2	Network Working Group                                         M. Thomson
3	Internet-Draft                                                   Mozilla
4	Intended status: Standards Track                              J. Yasskin
5	Expires: February 15, 2019                                        Google
6	                                                         August 14, 2018

8	                   Merkle Integrity Content Encoding
9	                       draft-thomson-http-mice-03

11	Abstract

13	   This memo introduces a content-coding for HTTP that provides
14	   progressive integrity for message contents.  This integrity
15	   protection can be evaluated on a partial representation, allowing a
16	   recipient to process a message as it is delivered while retaining
17	   strong integrity protection.

19	Note to Readers

21	   _RFC EDITOR: please remove this section before publication_

23	   Discussion of this draft takes place on the HTTP working group
24	   mailing list (ietf-http-wg@w3.org), which is archived at
25	   https://lists.w3.org/Archives/Public/ietf-http-wg/ [1].

27	   The source code and issues list for this draft can be found at
28	   https://github.com/martinthomson/http-mice [2].

30	Status of This Memo

32	   This Internet-Draft is submitted in full conformance with the
33	   provisions of BCP 78 and BCP 79.

35	   Internet-Drafts are working documents of the Internet Engineering
36	   Task Force (IETF).  Note that other groups may also distribute
37	   working documents as Internet-Drafts.  The list of current Internet-
38	   Drafts is at https://datatracker.ietf.org/drafts/current/.

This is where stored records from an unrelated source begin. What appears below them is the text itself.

-- B renders the shared subsection tail once and builds the outline by recursion over
-- section indices, concatenating strings directly — no outline list, no join, no
-- separator sentinel (objective: alternative construction of the same string).

-- ===== PORT A =====
-- Literal port of A: one outline list grown by an outer fold over range(sizesections),
-- an inner fold over range(sizeheadings), and a conditional "" separator; joined with "\n".
-- roman_numerals[i] is ported as pyGetD with default "" — exact, since 0 ≤ i < 15 = length.
-- chr(65 + i) is ported as String.ofList [Char.ofNat (65 + i).toNat] — exact, since 0 ≤ i < 15.
def generate_example_outline (sizesections : Int) (sizeheadings : Int) : String :=
  let roman_numerals : List String :=
    ["I", "II", "III", "IV", "V", "VI", "VII", "VIII", "IX", "X",
     "XI", "XII", "XIII", "XIV", "XV"]
  let sizesections := min sizesections (roman_numerals.length : Int)
  let sizeheadings := min sizeheadings 15
  let subsection_letters : List String :=
    (PySem.List.pyRange 0 sizeheadings 1).map
      (fun i => String.ofList [Char.ofNat (65 + i).toNat])
  let outline : List String :=
    (PySem.List.pyRange 0 sizesections 1).foldl (fun outline i =>
      let outline := outline ++ [PySem.List.pyGetD roman_numerals i "" ++ ". [Main Section Title]"]
      let outline := (PySem.List.pyRange 0 sizeheadings 1).foldl (fun outline j =>
        outline ++ [PySem.List.pyGetD subsection_letters j "" ++ ". [Subsection Point]"]) outline
      if i < sizesections - 1 then outline ++ [""] else outline) []
  PySem.Str.join "\n" outline

-- ===== PORT B =====
-- Port of B: the shared tail is built once by a fold; `build` is the recursion over
-- section indices (structural on the remaining count (n - i).toNat).
def pvRomanNumerals : List String :=
  ["I", "II", "III", "IV", "V", "VI", "VII", "VIII", "IX", "X",
   "XI", "XII", "XIII", "XIV", "XV"]

def pvBuild (n : Int) (tail : String) (i : Int) : String :=
  if _h : n ≤ i then ""
  else
    let block := PySem.List.pyGetD pvRomanNumerals i "" ++ ". [Main Section Title]" ++ tail
    if i + 1 < n then block ++ "\n\n" ++ pvBuild n tail (i + 1) else block
termination_by (n - i).toNat
decreasing_by omega

def generate_example_outline_alt (sizesections : Int) (sizeheadings : Int) : String :=
  let tail : String :=
    (PySem.List.pyRange 0 (min sizeheadings 15) 1).foldl
      (fun tail j => tail ++ "\n" ++ String.ofList [Char.ofNat (65 + j).toNat] ++ ". [Subsection Point]") ""
  let n := min sizesections (pvRomanNumerals.length : Int)
  pvBuild n tail 0

-- ===== PRECONDITION & SPEC =====
def Spec_generate_example_outline (sizesections : Int) (sizeheadings : Int) (out : String) : Prop := out = generate_example_outline_alt sizesections sizeheadings
instance (sizesections : Int) (sizeheadings : Int) (out : String) : Decidable (Spec_generate_example_outline sizesections sizeheadings out) := by unfold Spec_generate_example_outline; infer_instance

-- ===== CLAIM (what is proved, stated in full; the proofs are below) =====
def Claim_equal_generate_example_outline : Prop := ∀ (sizesections : Int) (sizeheadings : Int), Dom_generate_example_outline sizesections sizeheadings → Spec_generate_example_outline sizesections sizeheadings (generate_example_outline sizesections sizeheadings)

-- ===== LEMMAS AND PROOFS =====

-- The common section contents: header line and subsection lines of section i.
def pvHdr (i : Int) : String :=
  PySem.List.pyGetD pvRomanNumerals i "" ++ ". [Main Section Title]"
def pvSub (j : Int) : String :=
  String.ofList [Char.ofNat (65 + j).toNat] ++ ". [Subsection Point]"
def pvSec (m i : Int) : List String := pvHdr i :: (PySem.List.pyRange 0 m 1).map pvSub

-- String-level join facts.
theorem pvJoinNil (sep : String) : PySem.Str.join sep [] = "" := by
  simp [PySem.Str.join, PySem.Chars.join_nil]

theorem pvJoinSingleton (sep a : String) : PySem.Str.join sep [a] = a := by
  simp [PySem.Str.join, PySem.Chars.join_singleton]

theorem pvConsNe (sep a : String) (l : List String) (hl : l ≠ []) :
    PySem.Str.join sep (a :: l) = a ++ sep ++ PySem.Str.join sep l := by
  cases l with
  | nil => exact absurd rfl hl
  | cons b l =>
    simp [PySem.Str.join, PySem.Chars.join_cons_cons, String.append_assoc]

theorem pvMerge (sep a b : String) (l : List String) :
    PySem.Str.join sep (a :: b :: l) = PySem.Str.join sep ((a ++ sep ++ b) :: l) := by
  cases l with
  | nil =>
    simp [PySem.Str.join, PySem.Chars.join_cons_cons, PySem.Chars.join_singleton]
  | cons c l =>
    simp [PySem.Str.join, PySem.Chars.join_cons_cons, List.append_assoc]

-- B's tail fold is a "\n"-join with seed a.
theorem pvFold_join (L : List Int) : ∀ a : String,
    L.foldl (fun tail j => tail ++ "\n" ++ String.ofList [Char.ofNat (65 + j).toNat] ++ ". [Subsection Point]") a
      = PySem.Str.join "\n" (a :: L.map pvSub) := by
  induction L with
  | nil => intro a; rw [List.foldl_nil, List.map_nil, pvJoinSingleton]
  | cons x L ih =>
    intro a
    rw [List.foldl_cons, ih, List.map_cons, pvMerge]
    have : a ++ "\n" ++ String.ofList [Char.ofNat (65 + x).toNat] ++ ". [Subsection Point]"
        = a ++ "\n" ++ pvSub x := by
      simp [pvSub, String.append_assoc]
    rw [this]

-- Prepending a header to the tail join gives the join of the full section.
theorem pvHdrTail (hdr : String) (subs : List String) :
    hdr ++ PySem.Str.join "\n" ("" :: subs) = PySem.Str.join "\n" (hdr :: subs) := by
  cases subs with
  | nil => rw [pvJoinSingleton, pvJoinSingleton]; simp
  | cons x l =>
    rw [pvConsNe "\n" "" (x :: l) (by simp), pvConsNe "\n" hdr (x :: l) (by simp)]
    simp [String.append_assoc]

-- Characterisation of pvBuild as a "\n\n"-join of blocks over range(i, n).
theorem pvBuild_eq (n : Int) (tail : String) : ∀ (k : Nat) (i : Int), n - i ≤ (k : Int) →
    pvBuild n tail i
      = PySem.Str.join "\n\n" ((PySem.List.pyRange i n 1).map (fun j => pvHdr j ++ tail)) := by
  intro k
  induction k with
  | zero =>
    intro i hi
    have hni : n ≤ i := by omega
    rw [pvBuild, dif_pos hni, PySem.List.pyRange_one_eq_nil hni, List.map_nil, pvJoinNil]
  | succ k ih =>
    intro i hi
    rw [pvBuild]
    by_cases hni : n ≤ i
    · rw [dif_pos hni, PySem.List.pyRange_one_eq_nil hni, List.map_nil, pvJoinNil]
    · rw [dif_neg hni]
      have hlt : i < n := by omega
      rw [PySem.List.pyRange_one_cons hlt, List.map_cons]
      by_cases h2 : i + 1 < n
      · rw [if_pos h2, ih (i + 1) (by omega),
            pvConsNe _ _ _ (by rw [PySem.List.pyRange_one_cons h2]; simp)]
        simp [pvHdr]
      · rw [if_neg h2]
        have : n ≤ i + 1 := by omega
        rw [PySem.List.pyRange_one_eq_nil this, List.map_nil, pvJoinSingleton]
        simp [pvHdr]

-- join distributes over an append of two nonempty part lists.
theorem pvJoinAppend (sep : List Char) :
    ∀ (p q : List (List Char)), p ≠ [] → q ≠ [] →
      PySem.Chars.join sep (p ++ q)
        = PySem.Chars.join sep p ++ sep ++ PySem.Chars.join sep q := by
  intro p
  induction p with
  | nil => intro q hp _; exact absurd rfl hp
  | cons x xs ih =>
    intro q _ hq
    cases xs with
    | nil =>
      cases q with
      | nil => exact absurd rfl hq
      | cons y ys =>
        simp [PySem.Chars.join_cons_cons, PySem.Chars.join_singleton]
    | cons x' xs' =>
      have := ih q (by simp) hq
      simp only [List.cons_append] at *
      rw [PySem.Chars.join_cons_cons, PySem.Chars.join_cons_cons, this]
      simp [List.append_assoc]

-- Key shape lemma: a "\n"-join with a "" element between consecutive sections
-- equals the "\n\n"-join of the per-section joins.
theorem pvJoinKey (sep : List Char) (g : Int → List (List Char)) (hg : ∀ i, g i ≠ []) :
    ∀ k : Nat,
      PySem.Chars.join sep
          (((PySem.List.pyRange 0 (k : Int) 1).flatMap (fun i => g i ++ [[]])) ++ g (k : Int))
        = PySem.Chars.join (sep ++ sep)
          ((PySem.List.pyRange 0 ((k : Int) + 1) 1).map (fun i => PySem.Chars.join sep (g i))) := by
  intro k
  induction k with
  | zero =>
    simp only [Nat.cast_zero]
    rw [PySem.List.pyRange_one_eq_nil (by omega : (0:Int) ≤ 0),
        PySem.List.pyRange_one_singleton]
    simp [PySem.Chars.join_singleton]
  | succ k ih =>
    have h1 : PySem.List.pyRange 0 ((k : Int) + 1) 1
        = PySem.List.pyRange 0 (k : Int) 1 ++ [(k : Int)] :=
      PySem.List.pyRange_one_succ_right (by omega)
    have h2 : PySem.List.pyRange 0 (((k : Nat) + 1 : Int)) 1 ++ [((k : Nat) + 1 : Int)]
        = PySem.List.pyRange 0 (((k : Nat) + 1 : Int) + 1) 1 :=
      (PySem.List.pyRange_one_succ_right (by omega)).symm
    obtain ⟨q, rest, hq⟩ : ∃ q rest, g ((k : Int) + 1) = q :: rest := by
      cases hgk : g ((k : Int) + 1) with
      | nil => exact absurd hgk (hg _)
      | cons q rest => exact ⟨q, rest, rfl⟩
    have hPne : ((PySem.List.pyRange 0 (k : Int) 1).flatMap (fun i => g i ++ [[]])) ++ g (k : Int) ≠ [] := by
      cases hgk : g (k : Int) with
      | nil => exact absurd hgk (hg _)
      | cons a b => simp
    have hMapne : ((PySem.List.pyRange 0 ((k : Int) + 1) 1).map (fun i => PySem.Chars.join sep (g i))) ≠ [] := by
      rw [h1]; simp
    push_cast
    rw [h1]
    rw [List.flatMap_append]
    have hsingle : ([(k : Int)] : List Int).flatMap (fun i => g i ++ [[]]) = g (k : Int) ++ [[]] := by
      simp
    rw [hsingle]
    have hassoc :
        ((PySem.List.pyRange 0 (k : Int) 1).flatMap (fun i => g i ++ [[]]) ++ (g (k : Int) ++ [[]])) ++ g ((k : Int) + 1)
          = (((PySem.List.pyRange 0 (k : Int) 1).flatMap (fun i => g i ++ [[]])) ++ g (k : Int)) ++ ([] :: g ((k : Int) + 1)) := by
      simp [List.append_assoc]
    rw [hassoc]
    rw [pvJoinAppend sep _ _ hPne (by simp)]
    rw [ih]
    have hjq : PySem.Chars.join sep ([] :: g ((k : Int) + 1))
        = sep ++ PySem.Chars.join sep (g ((k : Int) + 1)) := by
      rw [hq, PySem.Chars.join_cons_cons]; simp
    rw [hjq]
    rw [← h2, List.map_append, pvJoinAppend (sep ++ sep) _ _ hMapne (by simp)]
    simp [List.append_assoc]

-- A's outline list is a flatMap of section contents plus conditional "" separators.
theorem pvA_char (s h : Int) :
    generate_example_outline s h
      = PySem.Str.join "\n"
          ((PySem.List.pyRange 0 (min s 15) 1).flatMap
            (fun i => pvSec (min h 15) i ++ if i < min s 15 - 1 then [""] else [])) := by
  unfold generate_example_outline
  simp only [List.length_cons, List.length_nil, Nat.reduceAdd, Nat.cast_ofNat]
  congr 1
  have hfold := PySem.List.foldl_append_eq_flatMap
    (fun i => pvSec (min h 15) i ++ if i < min s 15 - 1 then [""] else [])
    (PySem.List.pyRange 0 (min s 15) 1) []
  simp only [List.nil_append] at hfold
  rw [← hfold]
  apply PySem.List.foldl_congr_mem
  intro acc i _
  rw [PySem.List.foldl_append_singleton_eq_map]
  have hsub : (PySem.List.pyRange 0 (min h 15) 1).map
      (fun j => PySem.List.pyGetD ((PySem.List.pyRange 0 (min h 15) 1).map
        (fun i => String.ofList [Char.ofNat (65 + i).toNat])) j "" ++ ". [Subsection Point]")
      = (PySem.List.pyRange 0 (min h 15) 1).map pvSub := by
    apply List.map_congr_left
    intro j hj
    have hj' := (PySem.List.mem_pyRange_one).mp hj
    rw [PySem.List.pyGetD_map_pyRange_of_nonneg _ _ _ _ hj'.1 hj'.2]
    rfl
  rw [hsub]
  split_ifs with hc <;> simp [pvSec, pvHdr, pvRomanNumerals, List.append_assoc]

-- B's result is the "\n\n"-join of per-section "\n"-joins.
theorem pvB_char (s h : Int) :
    generate_example_outline_alt s h
      = PySem.Str.join "\n\n"
          ((PySem.List.pyRange 0 (min s 15) 1).map
            (fun i => PySem.Str.join "\n" (pvSec (min h 15) i))) := by
  unfold generate_example_outline_alt
  have hlen : (pvRomanNumerals.length : Int) = 15 := by decide
  rw [hlen]
  rw [pvBuild_eq (min s 15) _ (min s 15).toNat 0 (by omega)]
  apply congrArg
  apply List.map_congr_left
  intro i _
  rw [pvFold_join _ "", pvHdrTail]
  rfl

-- Both ports produce "" when sizesections ≤ 0 (both section ranges are empty).
theorem pvA_nonpos (s h : Int) (hs : s ≤ 0) : generate_example_outline s h = "" := by
  have : min s (15 : Int) ≤ 0 := by omega
  rw [pvA_char]
  simp [PySem.List.pyRange_one_eq_nil this, PySem.Str.join, PySem.Chars.join_nil]

theorem pvB_nonpos (s h : Int) (hs : s ≤ 0) : generate_example_outline_alt s h = "" := by
  have : min s (15 : Int) ≤ 0 := by omega
  rw [pvB_char]
  simp [PySem.List.pyRange_one_eq_nil this, PySem.Str.join, PySem.Chars.join_nil]

-- ===== VERDICT (by name: the statement is the Claim_ definition above) =====
theorem generate_example_outline_spec : Claim_equal_generate_example_outline := by
  intro s h _
  unfold Spec_generate_example_outline
  rcases (by omega : s ≤ 0 ∨ 0 < s) with hs | hs
  · rw [pvA_nonpos s h hs, pvB_nonpos s h hs]
  · rw [pvA_char, pvB_char]
    set n : Int := min s 15 with hn
    set m : Int := min h 15 with hm
    have hk : ∃ k : Nat, n = (k : Int) + 1 := ⟨(n - 1).toNat, by omega⟩
    obtain ⟨k, hk⟩ := hk
    unfold PySem.Str.join
    congr 1
    have hnl : ("\n\n" : String).toList = ("\n" : String).toList ++ ("\n" : String).toList := by decide
    rw [hnl]
    have hcond : ((PySem.List.pyRange 0 n 1).flatMap
          (fun i => pvSec m i ++ if i < n - 1 then [""] else []))
        = ((PySem.List.pyRange 0 ((k : Int)) 1).flatMap (fun i => pvSec m i ++ [""])) ++ pvSec m (k : Int) := by
      rw [hk]
      rw [PySem.List.pyRange_one_succ_right (by omega : (0:Int) ≤ (k : Int))]
      rw [List.flatMap_append]
      have h1 : ((PySem.List.pyRange 0 (k : Int) 1).flatMap
            (fun i => pvSec m i ++ if i < (k : Int) + 1 - 1 then [""] else []))
          = (PySem.List.pyRange 0 (k : Int) 1).flatMap (fun i => pvSec m i ++ [""]) := by
        apply List.flatMap_congr
        intro i hi
        have := (PySem.List.mem_pyRange_one).mp hi
        rw [if_pos (by omega)]
      have h2 : ([(k : Int)] : List Int).flatMap
            (fun i => pvSec m i ++ if i < (k : Int) + 1 - 1 then [""] else []) = pvSec m (k : Int) := by
        simp
      rw [h1, h2]
    rw [hcond]
    rw [List.map_append, List.map_flatMap]
    have hflat : (PySem.List.pyRange 0 (k : Int) 1).flatMap
          (fun i => List.map String.toList (pvSec m i ++ [""]))
        = (PySem.List.pyRange 0 (k : Int) 1).flatMap
          (fun i => (pvSec m i).map String.toList ++ [[]]) := by
      apply List.flatMap_congr
      intro i _
      simp
    rw [hflat]
    have hkey := pvJoinKey ("\n" : String).toList
      (fun i => (pvSec m i).map String.toList) (fun i => by simp [pvSec]) k
    rw [hkey, hk]
    rw [List.map_map]
    apply congrArg
    apply List.map_congr_left
    intro i _
    simp [Function.comp]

40	   Internet-Drafts are draft documents valid for a maximum of six months
41	   and may be updated, replaced, or obsoleted by other documents at any
42	   time.  It is inappropriate to use Internet-Drafts as reference
43	   material or to cite them other than as "work in progress."

45	   This Internet-Draft will expire on February 15, 2019.

47	Copyright Notice

49	   Copyright (c) 2018 IETF Trust and the persons identified as the
50	   document authors.  All rights reserved.

52	   This document is subject to BCP 78 and the IETF Trust's Legal
53	   Provisions Relating to IETF Documents
54	   (https://trustee.ietf.org/license-info) in effect on the date of
55	   publication of this document.  Please review these documents
56	   carefully, as they describe your rights and restrictions with respect
57	   to this document.  Code Components extracted from this document must
58	   include Simplified BSD License text as described in Section 4.e of
59	   the Trust Legal Provisions and are provided without warranty as
60	   described in the Simplified BSD License.

62	Table of Contents

64	   1.  Introduction  . . . . . . . . . . . . . . . . . . . . . . . .   2
65	     1.1.  Notational Conventions  . . . . . . . . . . . . . . . . .   3
66	   2.  The "mi-sha256" HTTP Content Encoding . . . . . . . . . . . .   3
67	     2.1.  Content Encoding Structure  . . . . . . . . . . . . . . .   5
68	     2.2.  Validating Integrity Proofs . . . . . . . . . . . . . . .   5
69	   3.  The "mi-sha256" Digest Algorithm  . . . . . . . . . . . . . .   6
70	   4.  Examples  . . . . . . . . . . . . . . . . . . . . . . . . . .   7
71	     4.1.  Simple Example  . . . . . . . . . . . . . . . . . . . . .   7
72	     4.2.  Example with Multiple Records . . . . . . . . . . . . . .   7
73	   5.  Security Considerations . . . . . . . . . . . . . . . . . . .   8
74	     5.1.  Message Truncation  . . . . . . . . . . . . . . . . . . .   8
75	     5.2.  Algorithm Agility . . . . . . . . . . . . . . . . . . . .   9
76	   6.  IANA Considerations . . . . . . . . . . . . . . . . . . . . .   9
77	     6.1.  The "mi-sha256" HTTP Content Encoding . . . . . . . . . .   9
78	     6.2.  The "mi-sha256" Digest Algorithm  . . . . . . . . . . . .   9
79	   7.  References  . . . . . . . . . . . . . . . . . . . . . . . . .   9
80	     7.1.  Normative References  . . . . . . . . . . . . . . . . . .   9
81	     7.2.  Informative References  . . . . . . . . . . . . . . . . .  10
82	     7.3.  URIs  . . . . . . . . . . . . . . . . . . . . . . . . . .  10
83	   Appendix A.  Acknowledgements . . . . . . . . . . . . . . . . . .  11
84	   Appendix B.  FAQ  . . . . . . . . . . . . . . . . . . . . . . . .  11
85	   Authors' Addresses  . . . . . . . . . . . . . . . . . . . . . . .  11

87	1.  Introduction

89	   Integrity protection for HTTP content is highly valuable.  HTTPS
90	   [RFC2818] is the most common form of integrity protection deployed,
91	   but that requires a direct TLS [RFC8446] connection to a host.
92	   However, additional integrity protection might be desirable for some
93	   use cases.  This might be for additional protection against failures
94	   or attack (see [SRI]) or because content needs to remain unmodified
95	   throughout multiple HTTPS-protected exchanges.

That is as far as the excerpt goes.